It seems everywhere you go now, online and off, people want you to create an account with them. In this business climate, you’d better be offering more than an irregular newsletter in exchange for the cognitive (or computing) space of remembering yet another password.

Shekhar Chikara
5 Mins
•
May 19, 2025
Online accounts for standards and certifications can and should offer so, so much more. They can simplify and streamline engagement with the standard at every step of the way, starting before people even decide to work with you.
An irony inherent to many standards is that to properly apply a standard of performance, one must often account for significant variability. For example, if an airport and an office building each wanted to showcase their focus on human health and well-being, they might both pursue a WELL Certification. However, what makes for a people-first airport is not exactly the same as what makes for a people-first office.

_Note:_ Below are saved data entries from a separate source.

-- pv_equiv track=rewrite | github.com/lightly-ai/lightly-train | src/lightly_train/_metrics/metric_args.py | derive_best_metric_mode
-- ===== SOURCE A (Python) =====
-- from collections.abc import Mapping, Sequence
-- from typing import ClassVar, Literal
--
-- def derive_best_metric_mode(
--     watch_metric: str,
--     split: str,
--     quality_metric_modes: Mapping[str, Literal["min", "max"]],
--     loss_names: Sequence[str],
-- ) -> Literal["min", "max"]:
--     """Derive best_metric_mode from a watch_metric key.
--
--     Looks up the watch_metric in:
--     1. quality_metric_modes (full keys like "{split}_metric/miou")
--     2. loss keys ("{split}_loss" or "{split}_loss/{name}") — always "min"
--
--     If watch_metric is not found in the valid keys for the given split,
--     returns "max" as a safe default (e.g., when split="train" but
--     watch_metric references a "val_*" key).
--
--     Args:
--         watch_metric: Full metric key to watch (e.g., "val_metric/miou", "val_loss").
--         split: Current split (e.g., "val", "train").
--         quality_metric_modes: Mapping from full quality metric key to mode.
--             Built by the caller from their MetricArgs fields.
--         loss_names: Loss names tracked (e.g., ["loss", "loss_vfl"]).
--
--     Returns:
--         "min" or "max" mode for the watch_metric.
--     """
--     # Check quality metrics
--     if watch_metric in quality_metric_modes:
--         return quality_metric_modes[watch_metric]
--
--     # Check loss keys (always "min")
--     loss_keys: set[str] = set()
--     for name in loss_names:
--         if name == "loss":
--             loss_keys.add(f"{split}_loss")
--         else:
--             loss_keys.add(f"{split}_loss/{name}")
--     if watch_metric in loss_keys:
--         return "min"
--
--     # watch_metric not found for this split — safe default
--     return "max"
-- ===== SOURCE B (Python) =====
-- def derive_best_metric_mode(watch_metric, split, quality_metric_modes, loss_names):
--     if watch_metric in quality_metric_modes:
--         return quality_metric_modes[watch_metric]
--     if watch_metric == f"{split}_loss":
--         return "min" if "loss" in loss_names else "max"
--     prefix = f"{split}_loss/"
--     if watch_metric.startswith(prefix):
--         name = watch_metric[len(prefix):]
--         if name in loss_names and name != "loss":
--             return "min"
--     return "max"
-- ===== Notes on version B (the rewrite author's own statement) =====
-- stated objective: faster
-- what changed: Instead of materialising the set of all loss keys from loss_names and testing membership, B decomposes watch_metric itself: an equality test against '{split}_loss' (then 'loss' in loss_names) or a prefix test against '{split}_loss/' followed by one membership test of the stripped name (excluding 'loss').
import Mathlib
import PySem

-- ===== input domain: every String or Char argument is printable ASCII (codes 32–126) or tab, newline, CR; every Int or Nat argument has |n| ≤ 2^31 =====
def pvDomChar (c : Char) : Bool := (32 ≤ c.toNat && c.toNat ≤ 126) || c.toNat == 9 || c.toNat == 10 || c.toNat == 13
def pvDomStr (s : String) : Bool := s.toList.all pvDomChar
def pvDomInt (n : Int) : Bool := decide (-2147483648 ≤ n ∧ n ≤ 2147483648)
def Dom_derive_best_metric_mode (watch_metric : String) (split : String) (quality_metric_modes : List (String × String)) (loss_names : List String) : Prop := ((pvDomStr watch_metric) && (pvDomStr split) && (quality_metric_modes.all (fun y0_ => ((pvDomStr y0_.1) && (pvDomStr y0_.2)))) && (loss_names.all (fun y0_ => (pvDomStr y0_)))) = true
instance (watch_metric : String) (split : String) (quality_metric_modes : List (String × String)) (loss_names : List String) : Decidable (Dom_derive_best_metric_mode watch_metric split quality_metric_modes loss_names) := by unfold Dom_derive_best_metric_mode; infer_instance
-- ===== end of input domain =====

-- B replaces A's materialised set of loss keys by a direct decomposition of watch_metric
-- (equality with "{split}_loss", or prefix "{split}_loss/" plus one membership test); objective: simpler.

-- ===== PORT A =====
def derive_best_metric_mode (watch_metric : String) (split : String) (quality_metric_modes : List (String × String)) (loss_names : List String) : String :=
  match (PySem.Dict.mk quality_metric_modes).get? watch_metric with
  | some v => v
  | none =>
    let loss_keys : PySem.Set String :=
      loss_names.foldl (fun s name =>
        if name = "loss" then PySem.Set.add s (split ++ "_loss")
        else PySem.Set.add s (split ++ "_loss/" ++ name)) PySem.Set.empty
    if PySem.Set.contains loss_keys watch_metric then "min" else "max"

-- ===== PORT B =====
def derive_best_metric_mode_alt (watch_metric : String) (split : String) (quality_metric_modes : List (String × String)) (loss_names : List String) : String :=
  match (PySem.Dict.mk quality_metric_modes).get? watch_metric with
  | some v => v
  | none =>
    if watch_metric = split ++ "_loss" then
      (if loss_names.contains "loss" then "min" else "max")
    else
      let pfx := split ++ "_loss/"
      if PySem.Str.startswith watch_metric pfx then
        let name := PySem.Str.slice watch_metric (some (PySem.Str.len pfx : Int)) none
        if loss_names.contains name && name ≠ "loss" then "min" else "max"
      else "max"

-- ===== PRECONDITION & SPEC =====
def Spec_derive_best_metric_mode (watch_metric : String) (split : String) (quality_metric_modes : List (String × String)) (loss_names : List String) (out : String) : Prop := out = derive_best_metric_mode_alt watch_metric split quality_metric_modes loss_names
instance (watch_metric : String) (split : String) (quality_metric_modes : List (String × String)) (loss_names : List String) (out : String) : Decidable (Spec_derive_best_metric_mode watch_metric split quality_metric_modes loss_names out) := by unfold Spec_derive_best_metric_mode; infer_instance

-- ===== CLAIM (what is proved, stated in full; the proofs are below) =====
def Claim_equal_derive_best_metric_mode : Prop := ∀ (watch_metric : String) (split : String) (quality_metric_modes : List (String × String)) (loss_names : List String), Dom_derive_best_metric_mode watch_metric split quality_metric_modes loss_names → Spec_derive_best_metric_mode watch_metric split quality_metric_modes loss_names (derive_best_metric_mode watch_metric split quality_metric_modes loss_names)

-- ===== LEMMAS AND PROOFS =====

-- the two key shapes are never equal (length argument)
theorem pv_key_ne (split n : String) : split ++ "_loss" ≠ split ++ "_loss/" ++ n := by
  intro h
  have := congrArg (fun s => s.toList.length) h
  simp [String.toList_append] at this

-- watch_metric membership in A's loss_keys set, characterised
theorem pv_mem_loss_keys (watch_metric split : String) (loss_names : List String) :
    (watch_metric ∈ loss_names.foldl (fun s name =>
        if name = "loss" then PySem.Set.add s (split ++ "_loss")
        else PySem.Set.add s (split ++ "_loss/" ++ name)) PySem.Set.empty) ↔
    ∃ name ∈ loss_names, watch_metric =
        (if name = "loss" then split ++ "_loss" else split ++ "_loss/" ++ name) := by
  have hfun : (fun (s : PySem.Set String) name =>
        if name = "loss" then PySem.Set.add s (split ++ "_loss")
        else PySem.Set.add s (split ++ "_loss/" ++ name))
      = (fun (s : PySem.Set String) name =>
        PySem.Set.add s (if name = "loss" then split ++ "_loss" else split ++ "_loss/" ++ name)) := by
    funext s name
    by_cases h : name = "loss" <;> simp [h]
  rw [hfun]
  have h := PySem.Set.mem_foldl_add (l := loss_names) (s := (PySem.Set.empty : PySem.Set String))
      (f := fun name => if name = "loss" then split ++ "_loss" else split ++ "_loss/" ++ name)
      (y := watch_metric)
  simpa [PySem.Set.empty] using h

-- the stripped name: watch_metric with the prefix "{split}_loss/" removed
theorem pv_slice_eq (watch_metric split : String) (rest : List Char)
    (hrest : (split ++ "_loss/").toList ++ rest = watch_metric.toList) :
    PySem.Str.slice watch_metric (some (PySem.Str.len (split ++ "_loss/") : Int)) none
      = String.ofList rest := by
  apply String.toList_inj.mp
  rw [PySem.Str.toList_slice, PySem.Str.len_eq]
  show PySem.List.slice watch_metric.toList (some ((split ++ "_loss/").toList.length : Int)) none = _
  rw [PySem.List.slice_from_natCast]
  simp only [← hrest, String.toList_append, String.toList_ofList]
  exact List.drop_left' rfl

theorem derive_best_metric_mode_eq_alt (watch_metric split : String)
    (quality_metric_modes : List (String × String)) (loss_names : List String) :
    derive_best_metric_mode watch_metric split quality_metric_modes loss_names
      = derive_best_metric_mode_alt watch_metric split quality_metric_modes loss_names := by
  unfold derive_best_metric_mode derive_best_metric_mode_alt
  cases (PySem.Dict.mk quality_metric_modes).get? watch_metric with
  | some v => rfl
  | none =>
    simp only []
    have hmem := pv_mem_loss_keys watch_metric split loss_names
    set lk := loss_names.foldl (fun s name =>
        if name = "loss" then PySem.Set.add s (split ++ "_loss")
        else PySem.Set.add s (split ++ "_loss/" ++ name)) PySem.Set.empty with hlk
    by_cases hm : watch_metric ∈ lk
    · -- A returns "min"
      rw [if_pos ((PySem.Set.contains_iff _ watch_metric).mpr hm)]
      obtain ⟨name, hn, he⟩ := hmem.mp hm
      by_cases h : name = "loss"
      · -- watch_metric = split ++ "_loss"
        rw [if_pos h] at he
        rw [if_pos he, if_pos (by simpa using (h ▸ hn : "loss" ∈ loss_names))]
      · rw [if_neg h] at he
        have hne : watch_metric ≠ split ++ "_loss" := by
          rw [he]; intro hc; exact pv_key_ne split name hc.symm
        rw [if_neg hne]
        have hpre : PySem.Str.startswith watch_metric (split ++ "_loss/") = true := by
          rw [PySem.Str.startswith_eq, PySem.Chars.startswith_iff, he]
          exact ⟨name.toList, by simp [String.toList_append, String.append_assoc]⟩
        rw [if_pos hpre]
        have hrest : (split ++ "_loss/").toList ++ name.toList = watch_metric.toList := by
          rw [he]; simp [String.toList_append, String.append_assoc]
        rw [pv_slice_eq watch_metric split name.toList hrest]
        have : String.ofList name.toList = name := String.toList_inj.mp (by simp)
        rw [this, if_pos (by simp [hn, h])]
    · -- A returns "max"
      rw [if_neg (fun hc => hm ((PySem.Set.contains_iff _ watch_metric).mp hc))]
      have hno : ∀ name ∈ loss_names, watch_metric ≠
          (if name = "loss" then split ++ "_loss" else split ++ "_loss/" ++ name) := by
        intro name hn he
        exact hm (hmem.mpr ⟨name, hn, he⟩)
      by_cases heq : watch_metric = split ++ "_loss"
      · rw [if_pos heq, if_neg]
        simp only [List.contains_eq_mem, decide_eq_true_eq]
        intro hl
        exact hno "loss" hl (by rw [if_pos rfl]; exact heq)
      · rw [if_neg heq]
        by_cases hpre : PySem.Str.startswith watch_metric (split ++ "_loss/") = true
        · rw [if_pos hpre]
          obtain ⟨rest, hrest⟩ := (PySem.Chars.startswith_iff _ _).mp
            (by rw [← PySem.Str.startswith_eq]; exact hpre)
          rw [pv_slice_eq watch_metric split rest hrest]
          rw [if_neg]
          simp only [Bool.and_eq_true, List.contains_eq_mem, decide_eq_true_eq, ne_eq,
            not_and, Decidable.not_not]
          intro hn
          by_contra hne
          apply hno (String.ofList rest) hn
          rw [if_neg hne]
          apply String.toList_inj.mp
          simp [String.toList_append, ← hrest]
        · rw [if_neg hpre]

-- ===== VERDICT (by name: the statement is the Claim_ definition above) =====
theorem derive_best_metric_mode_spec : Claim_equal_derive_best_metric_mode := by
  intro watch_metric split quality_metric_modes loss_names _
  unfold Spec_derive_best_metric_mode
  exact derive_best_metric_mode_eq_alt watch_metric split quality_metric_modes loss_names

Accounting for variability
In the bad old days, employees from the airport and from the office building would have to spend hours, if not days, combing through a PDF – or, more cumbersome still, printed – copy of their chosen standard, picking out what they think applies to them and what they think doesn’t, all before they could even go to their bosses with an idea of what the standard requires of them, what the application process and timeline looks like, and what stakeholders will be involved. It’s a hard sell to the first person who needs to be your advocate.
Enter a new phase
With a properly set up online account and digital standard, you can get all that information in that person’s hands practically instantly. Considering that some standards require an email inquiry and subsequent wait to even begin to look at the standard, that’s a huge improvement. During the process of setting up an online account, the user can input the specifics of their project, product, or other path. This information can be used to tailor the user experience to showcase only relevant parts of the standard, so the person trying to decide if this is right for their office building doesn’t have to flip past pages about baggage claim areas.
In fact, quite the opposite.
Using an account can simplify the onboarding process by immediately bringing to the fore the information most necessary for an organization to act:
Requirements of the standard specific to their use case
What actions will be required, and on what timeline, to pursue the standard
Which stakeholders the documentation will require information from
That empowers that first-line advocate we talked about to come straight back to their boss with an informed, clear strategy and set of next steps.
The utility of the online account doesn’t end at the point of sign-up, of course. Another incredible synergy of an online account and digital standard is the ability to keep an up-to-date checklist. The account allows the checklist to reflect what has already been completed, while the digital standard maintains the list of requirements – again, tailored to the project. Having this information readily available in a parsable, visual format helps users know what’s been done, what needs doing next, and whom they should look to for help with it. It also streamlines collaboration, so team members can see others’ progress in real time.
While a smart standard accounts for many of the foreseeable variables in the field, there will always be edge cases and questions. It only makes sense to provide a way for those to be addressed in the “one-stop shop” being cultivated by embracing an online account and digital standard. By providing online support in the same platform, you make it easier for users to find the answers they’re looking for, in the very same interface where they’re tracking their progress and taking their cues.
The kinds of questions you are likely to receive in the certification space are typically more technical and involved than your average customer support inquiry. For this reason, Syscore recommends asynchronous support. Once your team has had a chance to confer and weigh in, and with the right management and middleware, the answer can appear directly in the account interface, so all team members can view it.
Further aiding transparency and collaboration, online accounts empower a more open digital review process. In that same spirit of collaboration, the online account helps keep the review process from becoming a “black box.” Users can track the progress of their reviews, and reviewers can easily work with users to address gaps in documentation, lingering questions, or quick feedback. Without the ready-made communication platform of the online account, too often, the only time an issue with an application is communicated is at the end of the process, potentially resulting in a rejection that may never be rectified.
Make success simple
The combination of online accounts and digital standards can help breathe life into the frequently plodding, labyrinthine certification process. It opens up new lines of communication, new avenues of collaboration, and new windows of transparency. This is a powerful combination that makes it easier to:
Decide to engage with your standard
Pursue certification intelligently and strategically
Clarify and address application issues
Achieve certification
All told, that makes your brand and your standard easier to engage with, easier to partner with, and easier to grow with.